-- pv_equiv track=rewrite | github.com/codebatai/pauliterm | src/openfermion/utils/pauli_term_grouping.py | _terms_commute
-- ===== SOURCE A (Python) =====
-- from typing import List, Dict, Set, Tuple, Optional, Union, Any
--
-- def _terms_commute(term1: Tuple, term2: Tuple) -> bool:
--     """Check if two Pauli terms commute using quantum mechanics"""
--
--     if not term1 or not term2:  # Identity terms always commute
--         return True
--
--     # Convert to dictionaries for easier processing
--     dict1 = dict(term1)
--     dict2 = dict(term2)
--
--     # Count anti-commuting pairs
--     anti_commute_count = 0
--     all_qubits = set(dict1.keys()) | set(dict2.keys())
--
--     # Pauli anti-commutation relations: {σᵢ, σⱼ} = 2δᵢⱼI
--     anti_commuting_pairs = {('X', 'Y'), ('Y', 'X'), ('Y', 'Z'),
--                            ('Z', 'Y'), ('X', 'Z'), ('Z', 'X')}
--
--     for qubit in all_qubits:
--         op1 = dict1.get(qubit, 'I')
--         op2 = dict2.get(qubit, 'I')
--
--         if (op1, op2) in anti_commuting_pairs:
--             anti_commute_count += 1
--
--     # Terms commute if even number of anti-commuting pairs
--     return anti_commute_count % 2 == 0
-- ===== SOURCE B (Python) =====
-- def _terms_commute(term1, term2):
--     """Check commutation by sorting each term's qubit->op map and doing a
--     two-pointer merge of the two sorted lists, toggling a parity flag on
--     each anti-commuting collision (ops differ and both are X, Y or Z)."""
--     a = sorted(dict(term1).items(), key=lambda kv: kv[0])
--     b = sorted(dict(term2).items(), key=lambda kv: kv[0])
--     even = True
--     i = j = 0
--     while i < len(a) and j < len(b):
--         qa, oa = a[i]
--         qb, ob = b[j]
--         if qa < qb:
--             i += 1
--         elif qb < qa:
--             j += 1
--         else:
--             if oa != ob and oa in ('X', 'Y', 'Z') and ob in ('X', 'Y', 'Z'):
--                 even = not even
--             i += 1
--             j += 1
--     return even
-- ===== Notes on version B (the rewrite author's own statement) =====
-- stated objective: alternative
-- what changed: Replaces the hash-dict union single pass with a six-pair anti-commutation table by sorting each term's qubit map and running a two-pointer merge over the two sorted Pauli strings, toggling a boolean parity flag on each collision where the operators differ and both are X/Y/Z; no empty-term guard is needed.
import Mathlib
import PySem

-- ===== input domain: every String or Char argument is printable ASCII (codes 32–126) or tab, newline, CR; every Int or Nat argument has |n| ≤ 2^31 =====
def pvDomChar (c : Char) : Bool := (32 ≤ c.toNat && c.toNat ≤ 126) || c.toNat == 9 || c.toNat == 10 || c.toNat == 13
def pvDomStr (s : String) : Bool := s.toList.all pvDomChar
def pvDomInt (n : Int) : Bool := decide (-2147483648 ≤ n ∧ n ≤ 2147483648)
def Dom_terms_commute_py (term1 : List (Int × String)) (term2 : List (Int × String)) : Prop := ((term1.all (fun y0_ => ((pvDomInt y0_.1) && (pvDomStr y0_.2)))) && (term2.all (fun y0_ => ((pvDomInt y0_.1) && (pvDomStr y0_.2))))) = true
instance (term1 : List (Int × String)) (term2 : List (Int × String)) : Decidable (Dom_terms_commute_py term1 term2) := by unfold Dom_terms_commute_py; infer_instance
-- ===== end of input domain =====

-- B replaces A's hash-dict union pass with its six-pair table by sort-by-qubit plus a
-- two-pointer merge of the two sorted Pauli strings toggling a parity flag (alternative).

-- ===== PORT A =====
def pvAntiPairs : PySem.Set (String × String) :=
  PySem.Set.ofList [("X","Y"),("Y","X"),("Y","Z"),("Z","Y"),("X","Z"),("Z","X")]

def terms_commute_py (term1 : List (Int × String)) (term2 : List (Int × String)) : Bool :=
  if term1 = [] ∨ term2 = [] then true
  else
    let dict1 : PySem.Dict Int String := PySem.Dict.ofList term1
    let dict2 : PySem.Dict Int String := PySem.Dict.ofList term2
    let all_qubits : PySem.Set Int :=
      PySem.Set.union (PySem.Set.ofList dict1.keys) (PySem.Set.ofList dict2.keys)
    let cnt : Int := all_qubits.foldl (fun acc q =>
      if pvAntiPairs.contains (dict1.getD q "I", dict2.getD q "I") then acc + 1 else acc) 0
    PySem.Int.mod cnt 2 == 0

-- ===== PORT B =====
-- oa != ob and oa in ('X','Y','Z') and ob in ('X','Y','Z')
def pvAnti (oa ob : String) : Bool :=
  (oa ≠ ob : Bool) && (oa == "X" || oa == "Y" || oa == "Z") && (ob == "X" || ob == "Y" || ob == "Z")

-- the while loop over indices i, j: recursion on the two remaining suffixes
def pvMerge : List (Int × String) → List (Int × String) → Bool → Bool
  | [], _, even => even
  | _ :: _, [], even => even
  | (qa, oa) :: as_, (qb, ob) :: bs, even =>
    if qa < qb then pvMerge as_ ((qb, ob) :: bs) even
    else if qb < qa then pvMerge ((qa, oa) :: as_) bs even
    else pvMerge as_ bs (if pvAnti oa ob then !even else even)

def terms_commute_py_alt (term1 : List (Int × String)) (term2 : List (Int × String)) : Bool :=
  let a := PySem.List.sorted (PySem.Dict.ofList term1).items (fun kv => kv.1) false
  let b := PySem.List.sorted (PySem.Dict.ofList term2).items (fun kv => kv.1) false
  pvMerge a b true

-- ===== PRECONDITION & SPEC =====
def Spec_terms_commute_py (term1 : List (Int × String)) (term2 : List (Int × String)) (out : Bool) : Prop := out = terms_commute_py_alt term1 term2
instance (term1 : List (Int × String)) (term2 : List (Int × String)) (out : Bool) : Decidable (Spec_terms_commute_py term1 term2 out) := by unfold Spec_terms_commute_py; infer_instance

Required work:
Only the lines above from the line with "-- B replaces" to the line with "[], _, even => even", those two lines included, should be reproduced exactly.

Reply:
-- B replaces A's hash-dict union pass with its six-pair table by sort-by-qubit plus a
-- two-pointer merge of the two sorted Pauli strings toggling a parity flag (alternative).

-- ===== PORT A =====
def pvAntiPairs : PySem.Set (String × String) :=
  PySem.Set.ofList [("X","Y"),("Y","X"),("Y","Z"),("Z","Y"),("X","Z"),("Z","X")]

def terms_commute_py (term1 : List (Int × String)) (term2 : List (Int × String)) : Bool :=
  if term1 = [] ∨ term2 = [] then true
  else
    let dict1 : PySem.Dict Int String := PySem.Dict.ofList term1
    let dict2 : PySem.Dict Int String := PySem.Dict.ofList term2
    let all_qubits : PySem.Set Int :=
      PySem.Set.union (PySem.Set.ofList dict1.keys) (PySem.Set.ofList dict2.keys)
    let cnt : Int := all_qubits.foldl (fun acc q =>
      if pvAntiPairs.contains (dict1.getD q "I", dict2.getD q "I") then acc + 1 else acc) 0
    PySem.Int.mod cnt 2 == 0

-- ===== PORT B =====
-- oa != ob and oa in ('X','Y','Z') and ob in ('X','Y','Z')
def pvAnti (oa ob : String) : Bool :=
  (oa ≠ ob : Bool) && (oa == "X" || oa == "Y" || oa == "Z") && (ob == "X" || ob == "Y" || ob == "Z")

-- the while loop over indices i, j: recursion on the two remaining suffixes
def pvMerge : List (Int × String) → List (Int × String) → Bool → Bool
  | [], _, even => even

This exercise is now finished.